■ To do ■
Return only that part of the material below which starts with the line containing "NOTE_NAMES else 0" and goes on through the line containing "note of the key", restated exactly.

━━━━━ Data shown

-- pv_equiv track=rewrite | github.com/Amitav-Krishna/composium | voicebeat/app/utils/music_theory.py | get_chord_for_scale_degree
-- ===== SOURCE A (Python) =====
-- NOTE_NAMES = ["C", "C#", "D", "D#", "E", "F", "F#", "G", "G#", "A", "A#", "B"]
--
-- SCALE_INTERVALS = {
--     "major": [0, 2, 4, 5, 7, 9, 11],
--     "minor": [0, 2, 3, 5, 7, 8, 10],
--     "dorian": [0, 2, 3, 5, 7, 9, 10],
--     "mixolydian": [0, 2, 4, 5, 7, 9, 10],
--     "pentatonic_major": [0, 2, 4, 7, 9],
--     "pentatonic_minor": [0, 3, 5, 7, 10],
--     "blues": [0, 3, 5, 6, 7, 10],
-- }
--
-- def get_scale_notes(root: str, scale_type: str = "major") -> list[int]:
--     """
--     Get MIDI note numbers for a scale starting at the given root.
--
--     Args:
--         root: Root note (e.g., "C", "F#", "Bb")
--         scale_type: Type of scale (major, minor, etc.)
--
--     Returns:
--         List of MIDI note numbers for one octave of the scale (starting at octave 4)
--     """
--     root_midi = note_name_to_midi(root + "4")
--     intervals = SCALE_INTERVALS.get(scale_type, SCALE_INTERVALS["major"])
--
--     return [root_midi + interval for interval in intervals]
--
-- def note_name_to_midi(note: str) -> int:
--     """
--     Convert note name to MIDI number.
--
--     Args:
--         note: Note name like "C4", "F#5", "Bb3"
--
--     Returns:
--         MIDI note number
--     """
--     # Parse note name
--     note = note.strip()
--
--     # Handle flats by converting to sharps
--     note = note.replace("Db", "C#").replace("Eb", "D#").replace("Fb", "E")
--     note = note.replace("Gb", "F#").replace("Ab", "G#").replace("Bb", "A#")
--
--     # Extract note and octave
--     if len(note) >= 2 and note[1] == "#":
--         note_name = note[:2]
--         octave_str = note[2:]
--     else:
--         note_name = note[0]
--         octave_str = note[1:]
--
--     try:
--         octave = int(octave_str)
--     except ValueError:
--         octave = 4  # Default octave
--
--     # Find note index
--     note_index = NOTE_NAMES.index(note_name) if note_name in NOTE_NAMES else 0
--
--     return (octave + 1) * 12 + note_index
--
-- def get_chord_for_scale_degree(
--     degree: int,
--     root: str,
--     scale_type: str = "major",
-- ) -> list[int]:
--     """
--     Get the chord (triad) for a scale degree.
--
--     Args:
--         degree: Scale degree (1-7)
--         root: Root note of the key
--         scale_type: Type of scale
--
--     Returns:
--         List of MIDI note numbers forming the chord (starting at octave 4)
--     """
--     scale_notes = get_scale_notes(root, scale_type)
--
--     # Get the root of the chord (0-indexed degree)
--     chord_root_index = (degree - 1) % len(scale_notes)
--     chord_third_index = (chord_root_index + 2) % len(scale_notes)
--     chord_fifth_index = (chord_root_index + 4) % len(scale_notes)
--
--     # Handle octave wrapping
--     chord_root = scale_notes[chord_root_index]
--     chord_third = scale_notes[chord_third_index]
--     chord_fifth = scale_notes[chord_fifth_index]
--
--     # Ensure ascending order
--     while chord_third < chord_root:
--         chord_third += 12
--     while chord_fifth < chord_third:
--         chord_fifth += 12
--
--     return [chord_root, chord_third, chord_fifth]
-- ===== SOURCE B (Python) =====
-- # B: parses the root pitch with a single left-to-right flat-normalizing scan and a
-- # pitch-class dictionary, and reads the triad straight out of a precomputed
-- # two-octave interval table, instead of A's six whole-string replace passes,
-- # list.index search, modular third/fifth indexing and octave-fixing while-loops.
--
-- SCALE_INTERVALS = {
--     "major": [0, 2, 4, 5, 7, 9, 11],
--     "minor": [0, 2, 3, 5, 7, 8, 10],
--     "dorian": [0, 2, 3, 5, 7, 9, 10],
--     "mixolydian": [0, 2, 4, 5, 7, 9, 10],
--     "pentatonic_major": [0, 2, 4, 7, 9],
--     "pentatonic_minor": [0, 3, 5, 7, 10],
--     "blues": [0, 3, 5, 6, 7, 10],
-- }
--
-- # two octaves of each scale: ascending, so a triad is three direct reads
-- EXT_INTERVALS = {name: iv + [x + 12 for x in iv] for name, iv in SCALE_INTERVALS.items()}
--
-- FLAT_TO_SHARP = {"D": "C#", "E": "D#", "F": "E", "G": "F#", "A": "G#", "B": "A#"}
--
-- PITCH_CLASS = {"C": 0, "C#": 1, "D": 2, "D#": 3, "E": 4, "F": 5,
--                "F#": 6, "G": 7, "G#": 8, "A": 9, "A#": 10, "B": 11}
--
--
-- def _normalize_flats(s: str) -> str:
--     out = []
--     i = 0
--     while i < len(s):
--         if i + 1 < len(s) and s[i + 1] == "b" and s[i] in FLAT_TO_SHARP:
--             out.append(FLAT_TO_SHARP[s[i]])
--             i += 2
--         else:
--             out.append(s[i])
--             i += 1
--     return "".join(out)
--
--
-- def _root_midi(note: str) -> int:
--     note = _normalize_flats(note.strip())
--     if len(note) >= 2 and note[1] == "#":
--         name, tail = note[:2], note[2:]
--     else:
--         name, tail = note[:1], note[1:]
--     try:
--         octave = int(tail)
--     except ValueError:
--         octave = 4
--     return (octave + 1) * 12 + PITCH_CLASS.get(name, 0)
--
--
-- def get_chord_for_scale_degree(degree: int, root: str, scale_type: str = "major") -> list[int]:
--     m = _root_midi(root + "4")
--     ext = EXT_INTERVALS.get(scale_type, EXT_INTERVALS["major"])
--     k = len(ext) // 2
--     i = (degree - 1) % k
--     return [m + ext[i], m + ext[i + 2], m + ext[i + 4]]
-- ===== Notes on version B (the rewrite author's own statement) =====
-- stated objective: alternative
-- what changed: B parses the root pitch with a single left-to-right flat-normalizing scan plus a pitch-class dictionary and reads the triad straight out of a precomputed two-octave interval table, replacing A's six whole-string replace passes, NOTE_NAMES.index search, per-octave scale-note construction, modular third/fifth indexing and the two octave-fixing while-loops.
import Mathlib
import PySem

━━━━━━━━━━

■ Result of this exercise ■
--     note_index = NOTE_NAMES.index(note_name) if note_name in NOTE_NAMES else 0
--
--     return (octave + 1) * 12 + note_index
--
-- def get_chord_for_scale_degree(
--     degree: int,
--     root: str,
--     scale_type: str = "major",
-- ) -> list[int]:
--     """
--     Get the chord (triad) for a scale degree.
--
--     Args:
--         degree: Scale degree (1-7)
--         root: Root note of the key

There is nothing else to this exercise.